-- pv_equiv track=rewrite | github.com/helmfile2compose/h2c-core | build-distribution.py | parse_flat_script
-- ===== SOURCE A (Python) =====
-- def parse_flat_script(text: str) -> tuple[dict[str, str], list[str]]:
--     """Parse a flat .py script into deduplicated imports + body lines."""
--     all_imports: dict[str, str] = {}
--     body: list[str] = []
--     past_header = False
--     in_imports = True
--
--     for line in text.splitlines(keepends=True):
--         stripped = line.strip()
--         if not past_header:
--             if (stripped.startswith("#!") or stripped.startswith('"""')
--                     or stripped.startswith("# pylint") or not stripped):
--                 continue
--             past_header = True
--
--         if in_imports:
--             if stripped.startswith(("import ", "from ")):
--                 key = stripped
--                 if key not in all_imports:
--                     all_imports[key] = line
--                 continue
--             if not stripped:
--                 continue
--             in_imports = False
--
--         body.append(line)
--
--     return all_imports, body
-- ===== SOURCE B (Python) =====
-- def parse_flat_script(text: str) -> tuple[dict[str, str], list[str]]:
--     """Parse a flat .py script into deduplicated imports + body lines.
--
--     Three sequential phases over an index into the line list instead of a
--     flag-driven single loop; the body is the remaining slice, not appended."""
--     lines = text.splitlines(keepends=True)
--     n = len(lines)
--
--     # Phase 1: skip the header (shebang, docstring opener, pylint pragma, blanks).
--     i = 0
--     while i < n:
--         s = lines[i].strip()
--         if s.startswith("#!") or s.startswith('"""') or s.startswith("# pylint") or not s:
--             i += 1
--         else:
--             break
--
--     # Phase 2: collect deduplicated imports, skipping blanks; stop (without
--     # consuming) at the first non-blank, non-import line.
--     all_imports: dict[str, str] = {}
--     while i < n:
--         s = lines[i].strip()
--         if s.startswith(("import ", "from ")):
--             if s not in all_imports:
--                 all_imports[s] = lines[i]
--         elif s:
--             break
--         i += 1
--
--     # Phase 3: everything left is the body.
--     return all_imports, lines[i:]
-- ===== Notes on version B (the rewrite author's own statement) =====
-- stated objective: simpler
-- what changed: Replaces the flag-driven single loop (past_header/in_imports booleans, body built by append) with three explicit sequential phases over an index into the line list: skip header, collect imports, and return the remaining slice as the body.
import Mathlib
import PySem

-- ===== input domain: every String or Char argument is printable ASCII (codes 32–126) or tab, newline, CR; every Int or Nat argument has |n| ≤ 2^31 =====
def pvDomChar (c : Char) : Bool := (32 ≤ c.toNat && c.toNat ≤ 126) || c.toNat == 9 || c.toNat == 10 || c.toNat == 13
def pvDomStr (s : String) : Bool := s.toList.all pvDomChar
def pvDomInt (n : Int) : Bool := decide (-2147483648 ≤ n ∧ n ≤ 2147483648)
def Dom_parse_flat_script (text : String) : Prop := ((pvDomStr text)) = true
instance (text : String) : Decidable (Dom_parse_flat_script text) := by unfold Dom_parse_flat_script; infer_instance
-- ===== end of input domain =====

-- B replaces A's flag-driven single loop with three sequential phases (skip header,
-- collect imports, remaining slice = body); objective: simpler decomposition, same cost.

-- ===== PORT A =====
-- text.splitlines(keepends=True), hand-ported: exact on Dom (only '\n', '\r', '\r\n'
-- line breaks can occur there). Shared by both ports (both Pythons call it).
def pvSplitKeep (cur : List Char) : List Char → List String
  | [] => if cur.isEmpty then [] else [String.mk cur.reverse]
  | '\r' :: '\n' :: rest => String.mk (cur.reverse ++ ['\r', '\n']) :: pvSplitKeep [] rest
  | '\r' :: rest => String.mk (cur.reverse ++ ['\r']) :: pvSplitKeep [] rest
  | '\n' :: rest => String.mk (cur.reverse ++ ['\n']) :: pvSplitKeep [] rest
  | c :: rest => pvSplitKeep (c :: cur) rest

-- A's single loop over the lines, state = (all_imports, body, past_header, in_imports)
def pvLoopA : List String → PySem.Dict String String → List String → Bool → Bool →
    PySem.Dict String String × List String
  | [], d, b, _, _ => (d, b)
  | line :: rest, d, b, past, imp =>
    let s := PySem.Str.strip line
    if !past && (PySem.Str.startswith s "#!" || PySem.Str.startswith s "\"\"\"" ||
        PySem.Str.startswith s "# pylint" || s == "") then
      pvLoopA rest d b past imp            -- continue (still in header)
    else
      if imp then
        if PySem.Str.startswith s "import " || PySem.Str.startswith s "from " then
          pvLoopA rest (if d.contains s then d else d.insert s line) b true imp
        else if s == "" then
          pvLoopA rest d b true imp
        else
          pvLoopA rest d (b ++ [line]) true false   -- in_imports = False; body.append
      else
        pvLoopA rest d (b ++ [line]) true imp

def parse_flat_script (text : String) : (List (String × String)) × List String :=
  let r := pvLoopA (pvSplitKeep [] text.toList) PySem.Dict.empty [] false true
  (r.1.items, r.2)

-- ===== PORT B =====
def pvHdr (line : String) : Bool :=
  let s := PySem.Str.strip line
  PySem.Str.startswith s "#!" || PySem.Str.startswith s "\"\"\"" ||
    PySem.Str.startswith s "# pylint" || s == ""

-- Phase 1: skip the header lines.
def pvPhase1 : List String → List String
  | [] => []
  | l :: ls => if pvHdr l then pvPhase1 ls else l :: ls

-- Phase 2: collect deduplicated imports, skip blanks; stop (without consuming)
-- at the first non-blank non-import line; returns (imports, remaining lines).
def pvPhase2 : PySem.Dict String String → List String →
    PySem.Dict String String × List String
  | d, [] => (d, [])
  | d, l :: ls =>
    let s := PySem.Str.strip l
    if PySem.Str.startswith s "import " || PySem.Str.startswith s "from " then
      pvPhase2 (if d.contains s then d else d.insert s l) ls
    else if s == "" then
      pvPhase2 d ls
    else
      (d, l :: ls)

def parse_flat_script_alt (text : String) : (List (String × String)) × List String :=
  let r := pvPhase2 PySem.Dict.empty (pvPhase1 (pvSplitKeep [] text.toList))
  (r.1.items, r.2)

-- ===== PRECONDITION & SPEC =====
def Spec_parse_flat_script (text : String) (out : (List (String × String)) × List String) : Prop := out = parse_flat_script_alt text
instance (text : String) (out : (List (String × String)) × List String) : Decidable (Spec_parse_flat_script text out) := by unfold Spec_parse_flat_script; infer_instance

-- ===== CLAIM (what is proved, stated in full; the proofs are below) =====
def Claim_equal_parse_flat_script : Prop := ∀ (text : String), Dom_parse_flat_script text → Spec_parse_flat_script text (parse_flat_script text)

-- ===== LEMMAS AND PROOFS =====

-- once in_imports is False, A just appends every remaining line to body
theorem pvLoopA_body (ls : List String) : ∀ (d : PySem.Dict String String) (b : List String),
    pvLoopA ls d b true false = (d, b ++ ls) := by
  induction ls with
  | nil => intro d b; simp [pvLoopA]
  | cons l ls ih => intro d b; simp [pvLoopA, ih]

-- with past_header = True and in_imports = True, A's loop is B's phase 2
theorem pvLoopA_imports (ls : List String) : ∀ (d : PySem.Dict String String) (b : List String),
    pvLoopA ls d b true true = ((pvPhase2 d ls).1, b ++ (pvPhase2 d ls).2) := by
  induction ls with
  | nil => intro d b; simp [pvLoopA, pvPhase2]
  | cons l ls ih =>
    intro d b
    simp only [pvLoopA, pvPhase2, Bool.not_true, Bool.false_and, if_false, if_true,
      Bool.false_eq_true]
    split
    · exact ih _ b
    · split
      · exact ih d b
      · simp [pvLoopA_body]

-- the header-skipping part of A's loop is B's phase 1
theorem pvLoopA_header (ls : List String) : ∀ (d : PySem.Dict String String) (b : List String),
    pvLoopA ls d b false true = pvLoopA (pvPhase1 ls) d b true true := by
  induction ls with
  | nil => intro d b; simp [pvPhase1, pvLoopA]
  | cons l ls ih =>
    intro d b
    by_cases h : pvHdr l = true
    · have h' := h
      unfold pvHdr at h'
      simp only [pvPhase1, h, if_true]
      rw [← ih d b]
      simp only [pvLoopA, Bool.not_false, Bool.true_and]
      rw [h']
      simp
    · have h' : pvHdr l = false := by simpa using h
      unfold pvHdr at h'
      simp only [pvPhase1, h, if_false, Bool.false_eq_true]
      simp only [pvLoopA, Bool.not_false, Bool.true_and, Bool.not_true, Bool.false_and]
      rw [h']
      simp

-- ===== VERDICT (by name: the statement is the Claim_ definition above) =====
theorem parse_flat_script_spec : Claim_equal_parse_flat_script := by
  unfold Claim_equal_parse_flat_script
  intro text _
  unfold Spec_parse_flat_script parse_flat_script parse_flat_script_alt
  rw [pvLoopA_header, pvLoopA_imports]
  simp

☆ ☆ ☆ ☆

## TASK BRIEF
Please give the number of lines in the entries above that hold "Decidable", with no other words.

## WRITTEN REPLY
2